▶ **ASSIGNMENT**
Every line from the one containing "pvKeep ls m := by" to the one containing "simp only [hn, Bool.not_true, Bool.false_eq_true, if_false]" in the records below, both included, must be set down exactly, and no other line.

▶ **DATA FOR REVIEW**
-- pv_equiv track=rewrite | github.com/brandonFoundery/ByteForge | Requirements_Generation_System/orchestrator.py | _repair_multiple_yaml_blocks
-- ===== SOURCE A (Python) =====
-- def _repair_multiple_yaml_blocks(content: str) -> str:
--     """Fix multiple YAML frontmatter blocks"""
--     # Remove extra --- markers at the beginning
--     lines = content.split('\n')
--     cleaned_lines = []
--     yaml_start_found = False
--     yaml_end_found = False
--
--     for line in lines:
--         if line.strip() == '---':
--             if not yaml_start_found:
--                 cleaned_lines.append(line)
--                 yaml_start_found = True
--             elif not yaml_end_found:
--                 cleaned_lines.append(line)
--                 yaml_end_found = True
--             # Skip additional --- markers
--         else:
--             cleaned_lines.append(line)
--
--     return '\n'.join(cleaned_lines)
-- ===== SOURCE B (Python) =====
-- def _repair_multiple_yaml_blocks(content: str) -> str:
--     """Fix multiple YAML frontmatter blocks"""
--     lines = content.split('\n')
--     marker_indices = [i for i, line in enumerate(lines) if line.strip() == '---']
--     drop = set(marker_indices[2:])
--     return '\n'.join(line for i, line in enumerate(lines) if i not in drop)
-- ===== Notes on version B (the rewrite author's own statement) =====
-- stated objective: alternative
-- what changed: Replaces the single pass with two running boolean flags by a two-pass decomposition: first collect the indices of all '---' marker lines, then rebuild the output dropping exactly the marker indices beyond the first two (a precomputed set of positions).
import Mathlib
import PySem

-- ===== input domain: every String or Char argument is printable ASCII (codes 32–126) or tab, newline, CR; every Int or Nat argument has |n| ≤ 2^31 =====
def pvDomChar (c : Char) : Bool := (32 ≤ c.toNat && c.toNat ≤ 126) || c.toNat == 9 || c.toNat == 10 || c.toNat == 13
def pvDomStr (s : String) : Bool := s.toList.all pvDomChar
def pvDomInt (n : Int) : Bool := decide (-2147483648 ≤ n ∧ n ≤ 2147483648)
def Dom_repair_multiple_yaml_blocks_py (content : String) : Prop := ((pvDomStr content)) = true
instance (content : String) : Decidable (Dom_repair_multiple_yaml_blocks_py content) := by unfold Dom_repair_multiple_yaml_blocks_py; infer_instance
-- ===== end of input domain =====

-- B replaces A's one-pass loop with two flags by a two-pass decomposition (collect marker
-- indices, drop those beyond the first two); alternative structure, same cost.


-- ===== PORT A =====
-- the for-loop over lines with the two flags, appending conditionally
def pvALoop : List String → Bool → Bool → List String
  | [], _, _ => []
  | l :: ls, ys, ye =>
    if PySem.Str.strip l == "---" then
      if !ys then l :: pvALoop ls true ye
      else if !ye then l :: pvALoop ls ys true
      else pvALoop ls ys ye
    else l :: pvALoop ls ys ye

def repair_multiple_yaml_blocks_py (content : String) : String :=
  PySem.Str.join "\n" (pvALoop ((PySem.Str.split? content "\n").getD []) false false)

-- ===== PORT B =====
def repair_multiple_yaml_blocks_py_alt (content : String) : String :=
  let lines := (PySem.Str.split? content "\n").getD []
  let markerIndices := ((PySem.List.enumerate lines 0).filter
      (fun p => PySem.Str.strip p.2 == "---")).map (·.1)
  let drop : PySem.Set Int := PySem.Set.ofList (PySem.List.slice markerIndices (some 2) none)
  PySem.Str.join "\n" (((PySem.List.enumerate lines 0).filter
      (fun p => !(PySem.Set.contains drop p.1))).map (·.2))

-- ===== PRECONDITION & SPEC =====
def Spec_repair_multiple_yaml_blocks_py (content : String) (out : String) : Prop := out = repair_multiple_yaml_blocks_py_alt content
instance (content : String) (out : String) : Decidable (Spec_repair_multiple_yaml_blocks_py content out) := by unfold Spec_repair_multiple_yaml_blocks_py; infer_instance

-- ===== CLAIM (what is proved, stated in full; the proofs are below) =====
def Claim_equal_repair_multiple_yaml_blocks_py : Prop := ∀ (content : String), Dom_repair_multiple_yaml_blocks_py content → Spec_repair_multiple_yaml_blocks_py content (repair_multiple_yaml_blocks_py content)

-- ===== LEMMAS AND PROOFS =====

-- middle form of the kept-lines computation: m = remaining number of markers to keep
def pvKeep : List String → Nat → List String
  | [], _ => []
  | l :: ls, m =>
    if PySem.Str.strip l == "---" then
      if 0 < m then l :: pvKeep ls (m - 1) else pvKeep ls 0
    else l :: pvKeep ls m

-- marker indices of ls where enumeration starts at n
def pvMarks (ls : List String) (n : Int) : List Int :=
  ((PySem.List.enumerate ls n).filter (fun p => PySem.Str.strip p.2 == "---")).map (·.1)

theorem pvMarks_cons (l : String) (ls : List String) (n : Int) :
    pvMarks (l :: ls) n =
      if PySem.Str.strip l == "---" then n :: pvMarks ls (n + 1) else pvMarks ls (n + 1) := by
  simp only [pvMarks, PySem.List.enumerate_cons, List.filter_cons]
  split_ifs <;> simp

theorem pvMarks_ge (ls : List String) : ∀ (n x : Int), x ∈ pvMarks ls n → n ≤ x := by
  induction ls with
  | nil => intro n x hx; simp [pvMarks] at hx
  | cons l ls ih =>
    intro n x hx
    rw [pvMarks_cons] at hx
    split_ifs at hx with h
    · rcases List.mem_cons.mp hx with rfl | hx
      · exact le_refl _
      · exact le_trans (by omega) (ih _ _ hx)
    · exact le_trans (by omega) (ih _ _ hx)

theorem pvALoop_eq_pvKeep (ls : List String) :
    pvALoop ls false false = pvKeep ls 2 ∧ pvALoop ls true false = pvKeep ls 1 ∧
      pvALoop ls true true = pvKeep ls 0 := by
  induction ls with
  | nil => simp [pvALoop, pvKeep]
  | cons l ls ih =>
    obtain ⟨h2, h1, h0⟩ := ih
    by_cases h : PySem.Str.strip l == "---" <;>
      simp [pvALoop, pvKeep, h, h2, h1, h0]

theorem pvFilter_eq_pvKeep (ls : List String) :
    ∀ (n : Int) (m : Nat) (D : PySem.Set Int),
      (∀ x : Int, n ≤ x → (PySem.Set.contains D x = true ↔ x ∈ (pvMarks ls n).drop m)) →
      ((PySem.List.enumerate ls n).filter (fun p => !(PySem.Set.contains D p.1))).map (·.2)
        = pvKeep ls m := by
  induction ls with
  | nil => intro n m D _; simp [PySem.List.enumerate_nil, pvKeep]
  | cons l ls ih =>
    intro n m D hD
    rw [PySem.List.enumerate_cons, List.filter_cons]
    by_cases h : PySem.Str.strip l == "---"
    · cases m with
      | zero =>
        have hn : PySem.Set.contains D n = true := by
          rw [hD n (le_refl n)]
          rw [pvMarks_cons]
          simp [h]
        simp only [hn, Bool.not_true, Bool.false_eq_true, if_false]
        rw [ih (n + 1) 0 D]
        · simp [pvKeep, h]
        · intro x hx
          rw [hD x (by omega), pvMarks_cons]
          simp only [h, if_pos, List.drop_zero, List.mem_cons]
          constructor
          · rintro (rfl | hmem)
            · omega
            · exact hmem
          · exact Or.inr
      | succ m' =>
        have hn : PySem.Set.contains D n = false := by
          rw [Bool.eq_false_iff]
          intro hc
          have := (hD n (le_refl n)).mp hc
          rw [pvMarks_cons] at this
          simp only [h, if_pos, List.drop_succ_cons] at this
          have := pvMarks_ge ls (n + 1) n (List.mem_of_mem_drop this)
          omega
        simp only [hn, Bool.not_false, if_pos, List.map_cons]
        rw [ih (n + 1) m' D]
        · simp [pvKeep, h]
        · intro x hx
          rw [hD x (by omega), pvMarks_cons]
          simp [h]
    · have hn : PySem.Set.contains D n = false := by
        rw [Bool.eq_false_iff]
        intro hc
        have := (hD n (le_refl n)).mp hc
        rw [pvMarks_cons] at this
        simp only [h, Bool.false_eq_true, if_false] at this
        have := pvMarks_ge ls (n + 1) n (List.mem_of_mem_drop this)
        omega
      simp only [hn, Bool.not_false, if_pos, List.map_cons]
      rw [ih (n + 1) m D]
      · simp [pvKeep, h]
      · intro x hx
        rw [hD x (by omega), pvMarks_cons]
        simp [h]

-- ===== VERDICT (by name: the statement is the Claim_ definition above) =====
theorem repair_multiple_yaml_blocks_py_spec : Claim_equal_repair_multiple_yaml_blocks_py := by
  intro content _
  unfold Spec_repair_multiple_yaml_blocks_py
  simp only [repair_multiple_yaml_blocks_py, repair_multiple_yaml_blocks_py_alt]
  generalize (PySem.Str.split? content "\n").getD [] = lines
  have hslice : PySem.List.slice
      (((PySem.List.enumerate lines 0).filter (fun p => PySem.Str.strip p.2 == "---")).map (·.1))
      (some 2) none = (pvMarks lines 0).drop 2 := by
    rw [PySem.List.slice_from _ (by norm_num)]
    rfl
  have hD : ∀ x : Int, (0 : Int) ≤ x →
      (PySem.Set.contains (PySem.Set.ofList ((pvMarks lines 0).drop 2)) x = true ↔
        x ∈ (pvMarks lines 0).drop 2) := by
    intro x _
    rw [PySem.Set.contains_iff, PySem.Set.mem_ofList]
  have hB := pvFilter_eq_pvKeep lines 0 2 (PySem.Set.ofList ((pvMarks lines 0).drop 2)) hD
  have hA := (pvALoop_eq_pvKeep lines).1
  rw [hslice, hB, hA]
-- pv_equiv track=rewrite | github.com/jhyun0919/GNN-and-Power-Systems | Cascading Outage/codes/gen_dataset_n_2.py | get_num_failure_pairs
-- ===== SOURCE A (Python) =====
-- def get_num_failure_pairs(trip_i, trip_j, failure_pairs, num_branches):
--     if trip_i is None and trip_j is None:
--         num_failure_pairs = len(failure_pairs)
--     elif trip_i is not None and trip_j is None:
--         num_failure_pairs = 0
--         for j in range(1, num_branches + 1):
--             if (trip_i, j) in failure_pairs:
--                 num_failure_pairs += 1
--     else:
--         num_failure_pairs = 0
--
--     return num_failure_pairs
-- ===== SOURCE B (Python) =====
-- def get_num_failure_pairs(trip_i, trip_j, failure_pairs, num_branches):
--     if trip_i is None and trip_j is None:
--         return len(failure_pairs)
--     if trip_i is not None and trip_j is None:
--         return sum(1 for (i, j) in set(failure_pairs)
--                    if i == trip_i and 1 <= j <= num_branches)
--     return 0
-- ===== Notes on version B (the rewrite author's own statement) =====
-- stated objective: alternative
-- what changed: The middle branch no longer loops j over range(1, num_branches+1) doing a membership scan of failure_pairs for each j; instead it makes one pass over set(failure_pairs), counting pairs whose first element equals trip_i and whose second lies in 1..num_branches (O(len(failure_pairs)) instead of O(num_branches*len(failure_pairs)), though a timing run's inputs did not make that measurable).
import Mathlib
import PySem

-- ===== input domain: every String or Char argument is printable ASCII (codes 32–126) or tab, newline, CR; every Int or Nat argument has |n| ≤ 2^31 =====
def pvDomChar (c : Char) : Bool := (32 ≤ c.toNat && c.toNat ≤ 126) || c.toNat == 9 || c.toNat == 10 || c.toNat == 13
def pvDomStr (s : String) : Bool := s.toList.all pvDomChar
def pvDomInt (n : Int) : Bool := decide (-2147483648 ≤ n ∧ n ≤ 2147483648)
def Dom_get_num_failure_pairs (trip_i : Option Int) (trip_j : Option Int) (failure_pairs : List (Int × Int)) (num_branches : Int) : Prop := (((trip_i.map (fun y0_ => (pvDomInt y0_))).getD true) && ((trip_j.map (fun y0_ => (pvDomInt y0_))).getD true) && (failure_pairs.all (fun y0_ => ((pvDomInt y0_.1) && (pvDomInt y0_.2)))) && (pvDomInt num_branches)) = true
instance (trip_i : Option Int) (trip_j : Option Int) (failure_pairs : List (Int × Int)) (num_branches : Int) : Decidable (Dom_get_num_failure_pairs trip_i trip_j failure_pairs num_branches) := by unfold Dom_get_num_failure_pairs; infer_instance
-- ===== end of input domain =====

-- B replaces the middle branch's loop over range(1, num_branches+1) with membership
-- scans by a single counting pass over set(failure_pairs) (an alternative algorithm).

-- ===== PORT A =====
def get_num_failure_pairs (trip_i : Option Int) (trip_j : Option Int) (failure_pairs : List (Int × Int)) (num_branches : Int) : Int :=
  match trip_i, trip_j with
  | none, none => (failure_pairs.length : Int)
  | some ti, none =>
      (PySem.List.pyRange 1 (num_branches + 1) 1).foldl
        (fun acc j => if failure_pairs.contains (ti, j) then acc + 1 else acc) 0
  | _, _ => 0

-- ===== PORT B =====
def get_num_failure_pairs_alt (trip_i : Option Int) (trip_j : Option Int) (failure_pairs : List (Int × Int)) (num_branches : Int) : Int :=
  match trip_j with
  | some _ => 0
  | none =>
    match trip_i with
    | none => (failure_pairs.length : Int)
    | some ti =>
        (((PySem.Set.ofList failure_pairs).countP
            (fun p => p.1 == ti && decide (1 ≤ p.2) && decide (p.2 ≤ num_branches)) : Nat) : Int)

-- ===== PRECONDITION & SPEC =====
def Spec_get_num_failure_pairs (trip_i : Option Int) (trip_j : Option Int) (failure_pairs : List (Int × Int)) (num_branches : Int) (out : Int) : Prop := out = get_num_failure_pairs_alt trip_i trip_j failure_pairs num_branches
instance (trip_i : Option Int) (trip_j : Option Int) (failure_pairs : List (Int × Int)) (num_branches : Int) (out : Int) : Decidable (Spec_get_num_failure_pairs trip_i trip_j failure_pairs num_branches out) := by unfold Spec_get_num_failure_pairs; infer_instance

-- ===== CLAIM (what is proved, stated in full; the proofs are below) =====
def Claim_equal_get_num_failure_pairs : Prop := ∀ (trip_i : Option Int) (trip_j : Option Int) (failure_pairs : List (Int × Int)) (num_branches : Int), Dom_get_num_failure_pairs trip_i trip_j failure_pairs num_branches → Spec_get_num_failure_pairs trip_i trip_j failure_pairs num_branches (get_num_failure_pairs trip_i trip_j failure_pairs num_branches)

-- ===== LEMMAS AND PROOFS =====

-- A's counting loop is countP over the range.
theorem foldl_count_eq_countP (P : Int → Bool) (l : List Int) (acc : Int) :
    l.foldl (fun acc j => if P j then acc + 1 else acc) acc = acc + (l.countP P : Nat) := by
  induction l generalizing acc with
  | nil => simp
  | cons x xs ih =>
    simp only [List.foldl_cons, List.countP_cons, ih]
    by_cases h : P x
    · simp [h]; ring
    · simp [h]

-- The two filtered lists are permutations (both nodup, same elements), so counts agree.
theorem middle_branch_eq (ti : Int) (fp : List (Int × Int)) (nb : Int) :
    (PySem.List.pyRange 1 (nb + 1) 1).countP (fun j => fp.contains (ti, j)) =
    (PySem.Set.ofList fp).countP
      (fun p => p.1 == ti && decide (1 ≤ p.2) && decide (p.2 ≤ nb)) := by
  rw [List.countP_eq_length_filter, List.countP_eq_length_filter]
  have hmaplen :
      ((PySem.List.pyRange 1 (nb + 1) 1).filter (fun j => fp.contains (ti, j))).length =
      (((PySem.List.pyRange 1 (nb + 1) 1).filter (fun j => fp.contains (ti, j))).map
        (fun j => ((ti, j) : Int × Int))).length := by
    simp
  rw [hmaplen]
  apply List.Perm.length_eq
  rw [List.perm_ext_iff_of_nodup]
  · intro p
    simp only [List.mem_map, List.mem_filter, PySem.List.mem_pyRange_one,
      List.contains_iff_mem, PySem.Set.mem_ofList, Bool.and_eq_true, beq_iff_eq,
      decide_eq_true_eq]
    constructor
    · rintro ⟨j, ⟨⟨h1, h2⟩, hmem⟩, rfl⟩
      exact ⟨hmem, ⟨rfl, h1⟩, by omega⟩
    · rintro ⟨hmem, ⟨h1, h2⟩, h3⟩
      obtain ⟨p1, p2⟩ := p
      simp only at h1 h2 h3 hmem
      subst h1
      exact ⟨p2, ⟨⟨h2, by omega⟩, hmem⟩, rfl⟩
  · exact ((PySem.List.nodup_pyRange_one 1 (nb + 1)).filter _).map
      (fun a b h => by simpa using h)
  · exact (PySem.Set.nodup_ofList fp).filter _

-- ===== VERDICT (by name: the statement is the Claim_ definition above) =====
theorem get_num_failure_pairs_spec : Claim_equal_get_num_failure_pairs := by
  intro trip_i trip_j fp nb _
  unfold Spec_get_num_failure_pairs get_num_failure_pairs get_num_failure_pairs_alt
  match trip_i, trip_j with
  | none, none => rfl
  | some ti, none =>
    simp only
    rw [foldl_count_eq_countP, middle_branch_eq]
    simp
  | none, some _ => rfl
  | some _, some _ => rfl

▶ **COMPLETED TASK**
        = pvKeep ls m := by
  induction ls with
  | nil => intro n m D _; simp [PySem.List.enumerate_nil, pvKeep]
  | cons l ls ih =>
    intro n m D hD
    rw [PySem.List.enumerate_cons, List.filter_cons]
    by_cases h : PySem.Str.strip l == "---"
    · cases m with
      | zero =>
        have hn : PySem.Set.contains D n = true := by
          rw [hD n (le_refl n)]
          rw [pvMarks_cons]
          simp [h]
        simp only [hn, Bool.not_true, Bool.false_eq_true, if_false]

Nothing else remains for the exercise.